> _Excerpts from a dataset_:
· · · · ·
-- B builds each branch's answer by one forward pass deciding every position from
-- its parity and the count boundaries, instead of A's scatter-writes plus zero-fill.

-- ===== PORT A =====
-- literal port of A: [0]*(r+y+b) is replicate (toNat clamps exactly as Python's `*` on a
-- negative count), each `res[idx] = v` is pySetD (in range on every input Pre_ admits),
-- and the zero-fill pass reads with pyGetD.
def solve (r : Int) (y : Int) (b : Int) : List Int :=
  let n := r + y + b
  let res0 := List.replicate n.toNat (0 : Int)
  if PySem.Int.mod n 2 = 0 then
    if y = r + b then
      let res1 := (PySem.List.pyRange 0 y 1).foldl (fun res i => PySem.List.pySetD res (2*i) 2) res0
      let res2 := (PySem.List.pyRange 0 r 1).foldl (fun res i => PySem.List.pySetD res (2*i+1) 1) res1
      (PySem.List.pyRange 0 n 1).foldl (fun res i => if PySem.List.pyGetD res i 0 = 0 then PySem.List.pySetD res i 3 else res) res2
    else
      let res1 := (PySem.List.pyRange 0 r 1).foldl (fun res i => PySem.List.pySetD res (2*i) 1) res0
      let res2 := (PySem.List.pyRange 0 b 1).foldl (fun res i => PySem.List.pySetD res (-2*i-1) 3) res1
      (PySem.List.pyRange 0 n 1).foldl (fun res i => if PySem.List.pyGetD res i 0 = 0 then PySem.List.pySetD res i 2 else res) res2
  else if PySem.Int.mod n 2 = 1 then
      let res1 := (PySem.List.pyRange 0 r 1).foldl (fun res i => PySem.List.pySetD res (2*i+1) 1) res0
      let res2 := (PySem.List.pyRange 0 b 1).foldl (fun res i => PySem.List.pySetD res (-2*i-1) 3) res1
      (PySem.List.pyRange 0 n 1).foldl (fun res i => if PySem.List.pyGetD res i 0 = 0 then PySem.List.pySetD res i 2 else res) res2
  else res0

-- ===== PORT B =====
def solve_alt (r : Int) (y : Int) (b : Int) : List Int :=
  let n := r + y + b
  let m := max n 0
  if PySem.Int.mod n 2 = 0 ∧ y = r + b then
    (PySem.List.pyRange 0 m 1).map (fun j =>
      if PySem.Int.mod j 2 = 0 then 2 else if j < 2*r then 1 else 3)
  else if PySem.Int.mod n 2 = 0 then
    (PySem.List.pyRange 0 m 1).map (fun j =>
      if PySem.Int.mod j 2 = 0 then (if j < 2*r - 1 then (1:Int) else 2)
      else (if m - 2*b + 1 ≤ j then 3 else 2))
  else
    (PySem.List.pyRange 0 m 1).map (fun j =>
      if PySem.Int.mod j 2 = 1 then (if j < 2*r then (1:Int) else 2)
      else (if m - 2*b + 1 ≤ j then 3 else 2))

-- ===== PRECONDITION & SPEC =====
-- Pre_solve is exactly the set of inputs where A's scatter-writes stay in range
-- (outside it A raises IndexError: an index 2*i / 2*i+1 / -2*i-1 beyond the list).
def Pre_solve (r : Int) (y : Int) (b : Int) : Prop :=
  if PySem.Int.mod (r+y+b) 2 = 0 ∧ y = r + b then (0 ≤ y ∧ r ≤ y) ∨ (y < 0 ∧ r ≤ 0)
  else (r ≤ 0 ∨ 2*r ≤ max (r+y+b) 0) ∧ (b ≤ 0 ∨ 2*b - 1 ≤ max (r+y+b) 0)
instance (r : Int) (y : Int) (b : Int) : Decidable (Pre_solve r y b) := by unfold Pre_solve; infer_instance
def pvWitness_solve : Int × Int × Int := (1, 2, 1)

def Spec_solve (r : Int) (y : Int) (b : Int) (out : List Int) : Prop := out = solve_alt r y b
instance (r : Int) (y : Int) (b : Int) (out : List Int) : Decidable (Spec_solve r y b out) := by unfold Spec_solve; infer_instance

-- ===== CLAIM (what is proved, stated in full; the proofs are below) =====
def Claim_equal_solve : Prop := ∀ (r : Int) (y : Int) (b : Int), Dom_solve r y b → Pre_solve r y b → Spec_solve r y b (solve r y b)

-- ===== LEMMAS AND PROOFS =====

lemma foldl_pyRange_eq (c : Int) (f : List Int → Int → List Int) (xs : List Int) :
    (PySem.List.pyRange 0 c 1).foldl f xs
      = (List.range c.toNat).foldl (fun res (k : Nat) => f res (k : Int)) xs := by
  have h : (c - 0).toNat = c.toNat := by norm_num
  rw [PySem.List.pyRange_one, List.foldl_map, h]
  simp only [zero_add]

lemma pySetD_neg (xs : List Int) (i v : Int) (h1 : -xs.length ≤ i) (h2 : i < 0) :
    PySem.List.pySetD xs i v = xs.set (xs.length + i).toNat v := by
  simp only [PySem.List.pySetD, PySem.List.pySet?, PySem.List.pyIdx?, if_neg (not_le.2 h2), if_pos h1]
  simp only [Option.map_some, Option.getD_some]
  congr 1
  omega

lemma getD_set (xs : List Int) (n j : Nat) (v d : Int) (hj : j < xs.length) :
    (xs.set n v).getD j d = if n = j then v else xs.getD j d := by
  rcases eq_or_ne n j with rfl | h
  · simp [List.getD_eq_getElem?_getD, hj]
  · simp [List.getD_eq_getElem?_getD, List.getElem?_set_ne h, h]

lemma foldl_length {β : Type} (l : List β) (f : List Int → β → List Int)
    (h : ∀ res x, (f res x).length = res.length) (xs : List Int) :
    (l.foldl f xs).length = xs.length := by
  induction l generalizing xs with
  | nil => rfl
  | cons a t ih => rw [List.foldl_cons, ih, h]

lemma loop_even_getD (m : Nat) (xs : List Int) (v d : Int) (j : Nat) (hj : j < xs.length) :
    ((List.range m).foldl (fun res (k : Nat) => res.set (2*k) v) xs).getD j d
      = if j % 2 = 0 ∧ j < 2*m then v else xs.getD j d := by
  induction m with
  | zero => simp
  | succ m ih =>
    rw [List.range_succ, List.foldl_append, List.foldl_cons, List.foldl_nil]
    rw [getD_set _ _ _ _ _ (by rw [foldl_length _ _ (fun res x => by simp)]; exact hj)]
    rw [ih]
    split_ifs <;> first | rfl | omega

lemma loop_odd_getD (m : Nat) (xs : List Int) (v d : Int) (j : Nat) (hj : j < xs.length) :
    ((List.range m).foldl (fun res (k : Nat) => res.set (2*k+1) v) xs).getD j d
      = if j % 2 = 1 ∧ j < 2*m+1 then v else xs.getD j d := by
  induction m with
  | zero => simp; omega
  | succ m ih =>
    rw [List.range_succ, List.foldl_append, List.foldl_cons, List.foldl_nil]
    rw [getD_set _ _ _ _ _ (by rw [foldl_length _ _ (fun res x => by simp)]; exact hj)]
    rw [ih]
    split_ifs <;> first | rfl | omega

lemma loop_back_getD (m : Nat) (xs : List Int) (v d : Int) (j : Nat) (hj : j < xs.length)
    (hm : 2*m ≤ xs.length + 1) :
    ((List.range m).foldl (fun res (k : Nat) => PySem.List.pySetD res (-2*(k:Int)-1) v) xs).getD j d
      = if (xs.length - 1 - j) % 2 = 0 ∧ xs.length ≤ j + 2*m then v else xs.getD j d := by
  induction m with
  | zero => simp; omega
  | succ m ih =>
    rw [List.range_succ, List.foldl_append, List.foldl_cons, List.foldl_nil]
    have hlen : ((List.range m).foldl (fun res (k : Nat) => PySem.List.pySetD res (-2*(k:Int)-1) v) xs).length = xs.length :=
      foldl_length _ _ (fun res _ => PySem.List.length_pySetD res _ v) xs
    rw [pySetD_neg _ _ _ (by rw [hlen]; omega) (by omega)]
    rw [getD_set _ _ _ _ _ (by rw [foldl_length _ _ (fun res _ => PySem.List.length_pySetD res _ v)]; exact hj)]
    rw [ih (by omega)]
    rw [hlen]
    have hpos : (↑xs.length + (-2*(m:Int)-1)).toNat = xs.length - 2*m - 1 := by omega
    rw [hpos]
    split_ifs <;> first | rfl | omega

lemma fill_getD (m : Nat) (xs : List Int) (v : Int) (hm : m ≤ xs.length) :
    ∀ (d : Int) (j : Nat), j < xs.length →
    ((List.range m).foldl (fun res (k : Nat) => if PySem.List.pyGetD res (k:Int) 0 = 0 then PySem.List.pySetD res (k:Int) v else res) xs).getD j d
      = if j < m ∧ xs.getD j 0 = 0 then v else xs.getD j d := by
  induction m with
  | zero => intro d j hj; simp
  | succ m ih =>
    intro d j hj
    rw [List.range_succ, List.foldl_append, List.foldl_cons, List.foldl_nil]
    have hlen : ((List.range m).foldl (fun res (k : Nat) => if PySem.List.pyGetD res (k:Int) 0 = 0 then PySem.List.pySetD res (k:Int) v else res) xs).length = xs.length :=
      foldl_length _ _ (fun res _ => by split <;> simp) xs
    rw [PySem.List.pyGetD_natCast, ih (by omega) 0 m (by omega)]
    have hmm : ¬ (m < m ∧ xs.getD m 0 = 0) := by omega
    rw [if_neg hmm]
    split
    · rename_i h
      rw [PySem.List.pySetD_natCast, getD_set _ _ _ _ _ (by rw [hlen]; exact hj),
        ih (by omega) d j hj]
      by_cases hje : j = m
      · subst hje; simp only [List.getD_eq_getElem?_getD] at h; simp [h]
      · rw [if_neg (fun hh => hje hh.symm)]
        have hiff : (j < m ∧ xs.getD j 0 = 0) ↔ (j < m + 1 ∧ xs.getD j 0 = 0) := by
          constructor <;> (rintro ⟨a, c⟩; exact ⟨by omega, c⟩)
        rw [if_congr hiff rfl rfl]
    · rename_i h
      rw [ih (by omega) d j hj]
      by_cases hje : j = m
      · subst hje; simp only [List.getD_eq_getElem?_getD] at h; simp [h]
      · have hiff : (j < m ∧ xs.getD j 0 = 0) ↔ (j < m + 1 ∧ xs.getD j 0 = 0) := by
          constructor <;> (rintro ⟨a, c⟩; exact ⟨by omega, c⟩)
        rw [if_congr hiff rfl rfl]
· · · · ·
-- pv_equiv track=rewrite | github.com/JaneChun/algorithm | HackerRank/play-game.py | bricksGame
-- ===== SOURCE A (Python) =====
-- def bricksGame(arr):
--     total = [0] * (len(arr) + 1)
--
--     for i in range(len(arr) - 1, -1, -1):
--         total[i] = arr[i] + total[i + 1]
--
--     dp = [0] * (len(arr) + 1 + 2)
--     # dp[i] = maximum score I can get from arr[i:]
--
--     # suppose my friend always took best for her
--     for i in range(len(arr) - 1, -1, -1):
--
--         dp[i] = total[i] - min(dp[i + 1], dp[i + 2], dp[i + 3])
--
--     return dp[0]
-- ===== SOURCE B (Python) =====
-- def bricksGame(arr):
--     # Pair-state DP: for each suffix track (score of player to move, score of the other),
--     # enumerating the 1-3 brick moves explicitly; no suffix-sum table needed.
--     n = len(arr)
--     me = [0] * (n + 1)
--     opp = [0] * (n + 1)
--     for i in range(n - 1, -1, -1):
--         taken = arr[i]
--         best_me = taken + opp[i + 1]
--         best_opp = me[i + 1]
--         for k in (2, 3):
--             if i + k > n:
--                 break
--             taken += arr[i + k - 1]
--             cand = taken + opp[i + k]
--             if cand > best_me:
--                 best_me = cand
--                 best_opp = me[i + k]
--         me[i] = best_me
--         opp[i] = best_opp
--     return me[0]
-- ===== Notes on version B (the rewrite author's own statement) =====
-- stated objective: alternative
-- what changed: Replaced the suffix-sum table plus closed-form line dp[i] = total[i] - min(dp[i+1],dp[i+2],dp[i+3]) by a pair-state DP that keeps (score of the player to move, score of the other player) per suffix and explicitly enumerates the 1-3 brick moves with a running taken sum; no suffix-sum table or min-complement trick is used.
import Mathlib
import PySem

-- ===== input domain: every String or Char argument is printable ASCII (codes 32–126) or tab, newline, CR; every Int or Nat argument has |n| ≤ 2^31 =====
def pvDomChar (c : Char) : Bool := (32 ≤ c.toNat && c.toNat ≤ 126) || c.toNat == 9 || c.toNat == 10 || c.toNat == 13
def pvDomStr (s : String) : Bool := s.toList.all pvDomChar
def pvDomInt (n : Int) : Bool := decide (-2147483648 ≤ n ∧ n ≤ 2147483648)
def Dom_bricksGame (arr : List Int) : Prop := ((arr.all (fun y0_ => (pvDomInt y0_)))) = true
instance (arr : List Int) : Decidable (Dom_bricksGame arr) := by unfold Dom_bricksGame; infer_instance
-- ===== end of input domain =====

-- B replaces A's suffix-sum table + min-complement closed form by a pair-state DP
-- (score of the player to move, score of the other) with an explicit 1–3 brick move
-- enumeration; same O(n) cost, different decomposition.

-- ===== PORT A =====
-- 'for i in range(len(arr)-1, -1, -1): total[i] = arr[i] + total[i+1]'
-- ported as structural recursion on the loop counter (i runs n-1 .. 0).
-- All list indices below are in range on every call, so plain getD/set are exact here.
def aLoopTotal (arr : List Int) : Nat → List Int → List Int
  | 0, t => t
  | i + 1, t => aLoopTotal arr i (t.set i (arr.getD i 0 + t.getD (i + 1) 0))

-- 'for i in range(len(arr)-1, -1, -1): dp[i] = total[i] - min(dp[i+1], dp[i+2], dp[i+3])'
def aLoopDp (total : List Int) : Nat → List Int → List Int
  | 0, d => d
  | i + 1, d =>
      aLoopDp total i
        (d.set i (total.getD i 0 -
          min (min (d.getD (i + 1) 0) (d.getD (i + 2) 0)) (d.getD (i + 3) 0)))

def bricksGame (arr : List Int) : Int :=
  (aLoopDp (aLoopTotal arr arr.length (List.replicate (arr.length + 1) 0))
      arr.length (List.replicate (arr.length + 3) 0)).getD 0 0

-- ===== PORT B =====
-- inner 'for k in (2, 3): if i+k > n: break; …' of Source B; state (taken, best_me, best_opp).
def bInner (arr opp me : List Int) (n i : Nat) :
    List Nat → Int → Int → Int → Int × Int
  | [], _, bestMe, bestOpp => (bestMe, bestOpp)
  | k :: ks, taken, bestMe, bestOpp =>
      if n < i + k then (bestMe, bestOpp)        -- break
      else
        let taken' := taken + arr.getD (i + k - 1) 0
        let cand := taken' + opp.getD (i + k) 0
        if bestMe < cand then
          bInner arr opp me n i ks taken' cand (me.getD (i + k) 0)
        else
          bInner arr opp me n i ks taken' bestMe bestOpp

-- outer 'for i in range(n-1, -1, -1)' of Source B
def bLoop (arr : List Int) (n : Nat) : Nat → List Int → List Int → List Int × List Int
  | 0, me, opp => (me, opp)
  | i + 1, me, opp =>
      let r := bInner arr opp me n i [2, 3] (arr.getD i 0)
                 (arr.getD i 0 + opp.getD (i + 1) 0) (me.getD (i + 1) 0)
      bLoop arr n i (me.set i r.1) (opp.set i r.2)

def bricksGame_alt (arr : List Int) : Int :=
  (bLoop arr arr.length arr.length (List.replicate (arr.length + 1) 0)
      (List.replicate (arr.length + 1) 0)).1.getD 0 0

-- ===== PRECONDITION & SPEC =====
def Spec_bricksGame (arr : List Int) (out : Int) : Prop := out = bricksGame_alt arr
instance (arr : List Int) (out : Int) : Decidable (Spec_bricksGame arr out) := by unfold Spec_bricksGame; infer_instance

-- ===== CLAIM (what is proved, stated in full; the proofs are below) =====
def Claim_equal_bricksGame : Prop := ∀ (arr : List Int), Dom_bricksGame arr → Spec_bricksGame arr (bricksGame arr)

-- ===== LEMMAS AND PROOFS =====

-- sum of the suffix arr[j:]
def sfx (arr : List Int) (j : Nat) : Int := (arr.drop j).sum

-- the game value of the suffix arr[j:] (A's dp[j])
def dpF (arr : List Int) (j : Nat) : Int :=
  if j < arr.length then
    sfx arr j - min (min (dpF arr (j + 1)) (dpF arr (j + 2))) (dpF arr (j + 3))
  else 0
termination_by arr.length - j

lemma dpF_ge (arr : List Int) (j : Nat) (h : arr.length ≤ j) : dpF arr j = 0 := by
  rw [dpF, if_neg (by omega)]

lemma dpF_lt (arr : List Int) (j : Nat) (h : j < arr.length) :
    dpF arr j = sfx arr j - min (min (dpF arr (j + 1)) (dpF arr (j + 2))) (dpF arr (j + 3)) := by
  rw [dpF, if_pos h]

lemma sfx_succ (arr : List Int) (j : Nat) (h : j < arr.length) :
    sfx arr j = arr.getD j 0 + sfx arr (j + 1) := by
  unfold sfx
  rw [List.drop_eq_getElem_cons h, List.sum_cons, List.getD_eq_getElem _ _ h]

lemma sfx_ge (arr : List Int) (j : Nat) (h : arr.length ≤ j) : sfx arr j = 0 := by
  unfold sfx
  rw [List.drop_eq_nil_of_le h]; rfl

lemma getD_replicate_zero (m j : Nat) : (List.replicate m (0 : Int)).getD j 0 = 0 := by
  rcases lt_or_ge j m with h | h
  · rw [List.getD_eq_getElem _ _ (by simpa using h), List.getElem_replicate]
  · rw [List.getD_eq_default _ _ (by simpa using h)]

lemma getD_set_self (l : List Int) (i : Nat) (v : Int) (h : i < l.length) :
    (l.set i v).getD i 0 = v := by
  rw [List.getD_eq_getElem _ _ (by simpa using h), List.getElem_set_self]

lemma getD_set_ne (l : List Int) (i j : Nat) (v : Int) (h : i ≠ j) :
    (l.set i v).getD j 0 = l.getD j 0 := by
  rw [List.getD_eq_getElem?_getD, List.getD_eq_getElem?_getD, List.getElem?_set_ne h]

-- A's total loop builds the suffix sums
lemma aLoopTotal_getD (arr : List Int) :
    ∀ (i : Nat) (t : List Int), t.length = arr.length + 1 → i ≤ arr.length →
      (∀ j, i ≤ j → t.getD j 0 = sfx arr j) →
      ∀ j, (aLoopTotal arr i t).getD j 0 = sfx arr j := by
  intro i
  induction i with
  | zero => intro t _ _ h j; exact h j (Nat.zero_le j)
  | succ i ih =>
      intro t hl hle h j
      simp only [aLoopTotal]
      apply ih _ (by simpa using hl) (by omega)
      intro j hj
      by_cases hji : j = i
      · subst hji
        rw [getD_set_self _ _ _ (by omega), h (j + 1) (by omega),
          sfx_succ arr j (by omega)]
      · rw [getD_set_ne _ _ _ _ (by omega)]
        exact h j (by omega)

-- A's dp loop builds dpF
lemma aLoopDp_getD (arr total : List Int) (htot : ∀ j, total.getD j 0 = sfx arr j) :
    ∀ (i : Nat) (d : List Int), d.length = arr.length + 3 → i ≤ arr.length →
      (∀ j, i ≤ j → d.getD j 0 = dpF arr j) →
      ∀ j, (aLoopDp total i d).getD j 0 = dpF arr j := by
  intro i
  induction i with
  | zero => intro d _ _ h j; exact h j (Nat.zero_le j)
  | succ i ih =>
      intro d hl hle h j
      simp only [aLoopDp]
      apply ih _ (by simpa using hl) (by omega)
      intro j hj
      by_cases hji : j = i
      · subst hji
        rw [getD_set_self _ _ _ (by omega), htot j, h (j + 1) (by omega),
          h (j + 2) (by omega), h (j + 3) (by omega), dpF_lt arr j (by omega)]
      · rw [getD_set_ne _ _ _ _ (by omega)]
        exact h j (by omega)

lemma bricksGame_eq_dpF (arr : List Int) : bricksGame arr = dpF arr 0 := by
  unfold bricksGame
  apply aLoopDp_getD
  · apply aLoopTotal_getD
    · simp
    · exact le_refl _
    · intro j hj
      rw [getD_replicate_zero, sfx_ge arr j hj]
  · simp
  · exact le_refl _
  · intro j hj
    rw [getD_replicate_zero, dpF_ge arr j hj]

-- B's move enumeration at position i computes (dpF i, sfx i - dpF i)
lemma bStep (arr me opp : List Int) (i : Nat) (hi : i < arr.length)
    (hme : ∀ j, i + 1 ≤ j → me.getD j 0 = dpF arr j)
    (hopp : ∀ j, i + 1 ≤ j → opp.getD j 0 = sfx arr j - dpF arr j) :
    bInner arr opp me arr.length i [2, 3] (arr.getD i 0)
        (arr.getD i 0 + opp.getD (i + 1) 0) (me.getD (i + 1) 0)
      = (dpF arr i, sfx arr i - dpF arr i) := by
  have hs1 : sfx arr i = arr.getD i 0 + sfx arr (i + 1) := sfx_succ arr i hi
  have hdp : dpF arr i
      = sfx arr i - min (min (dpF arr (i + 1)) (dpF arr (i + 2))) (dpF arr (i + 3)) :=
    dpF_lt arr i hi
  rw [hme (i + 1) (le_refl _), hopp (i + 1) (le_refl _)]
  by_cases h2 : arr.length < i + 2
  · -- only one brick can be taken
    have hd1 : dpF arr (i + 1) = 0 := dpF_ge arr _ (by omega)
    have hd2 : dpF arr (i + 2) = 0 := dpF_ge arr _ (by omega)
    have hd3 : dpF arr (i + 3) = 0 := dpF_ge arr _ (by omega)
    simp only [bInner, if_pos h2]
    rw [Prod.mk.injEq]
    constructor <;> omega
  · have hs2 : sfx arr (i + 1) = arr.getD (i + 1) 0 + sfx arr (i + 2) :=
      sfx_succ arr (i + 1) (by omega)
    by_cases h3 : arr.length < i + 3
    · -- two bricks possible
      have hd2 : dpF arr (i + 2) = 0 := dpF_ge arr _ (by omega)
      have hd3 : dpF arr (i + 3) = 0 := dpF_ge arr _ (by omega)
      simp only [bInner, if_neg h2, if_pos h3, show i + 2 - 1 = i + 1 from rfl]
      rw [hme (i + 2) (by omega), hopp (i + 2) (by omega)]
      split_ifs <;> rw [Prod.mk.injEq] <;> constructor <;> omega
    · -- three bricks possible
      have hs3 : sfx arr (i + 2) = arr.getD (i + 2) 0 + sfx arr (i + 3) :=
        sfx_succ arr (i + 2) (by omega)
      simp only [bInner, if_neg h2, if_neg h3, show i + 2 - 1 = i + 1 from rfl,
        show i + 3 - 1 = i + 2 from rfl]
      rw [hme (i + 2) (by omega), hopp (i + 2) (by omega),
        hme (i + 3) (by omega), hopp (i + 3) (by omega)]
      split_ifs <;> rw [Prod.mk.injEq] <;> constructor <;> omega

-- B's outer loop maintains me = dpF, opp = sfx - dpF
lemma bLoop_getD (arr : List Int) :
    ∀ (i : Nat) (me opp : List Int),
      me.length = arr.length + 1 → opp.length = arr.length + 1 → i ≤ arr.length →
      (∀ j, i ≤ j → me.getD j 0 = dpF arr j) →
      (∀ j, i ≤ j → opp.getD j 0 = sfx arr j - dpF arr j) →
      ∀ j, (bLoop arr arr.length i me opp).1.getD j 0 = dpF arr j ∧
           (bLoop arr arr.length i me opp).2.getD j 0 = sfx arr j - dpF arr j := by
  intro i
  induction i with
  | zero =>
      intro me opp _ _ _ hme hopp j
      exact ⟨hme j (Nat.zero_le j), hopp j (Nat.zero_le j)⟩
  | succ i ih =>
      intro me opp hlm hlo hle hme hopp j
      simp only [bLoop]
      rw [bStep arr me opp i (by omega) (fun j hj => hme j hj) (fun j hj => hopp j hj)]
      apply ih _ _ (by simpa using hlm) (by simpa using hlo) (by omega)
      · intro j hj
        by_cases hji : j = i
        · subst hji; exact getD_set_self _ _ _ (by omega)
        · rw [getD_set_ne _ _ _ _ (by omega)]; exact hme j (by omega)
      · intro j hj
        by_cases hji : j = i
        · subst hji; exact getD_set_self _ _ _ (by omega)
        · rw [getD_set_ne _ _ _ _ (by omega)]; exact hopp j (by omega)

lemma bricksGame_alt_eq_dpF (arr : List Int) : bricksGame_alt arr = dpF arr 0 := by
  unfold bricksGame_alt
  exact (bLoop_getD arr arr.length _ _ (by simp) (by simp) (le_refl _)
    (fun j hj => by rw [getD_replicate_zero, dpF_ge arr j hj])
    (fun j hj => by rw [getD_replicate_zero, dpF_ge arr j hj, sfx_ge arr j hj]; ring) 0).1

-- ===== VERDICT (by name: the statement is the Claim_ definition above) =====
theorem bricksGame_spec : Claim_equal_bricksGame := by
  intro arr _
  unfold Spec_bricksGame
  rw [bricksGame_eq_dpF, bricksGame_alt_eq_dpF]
· · · · ·
For the data above, state how many lines contain "rewrite"; the number is the whole answer.

2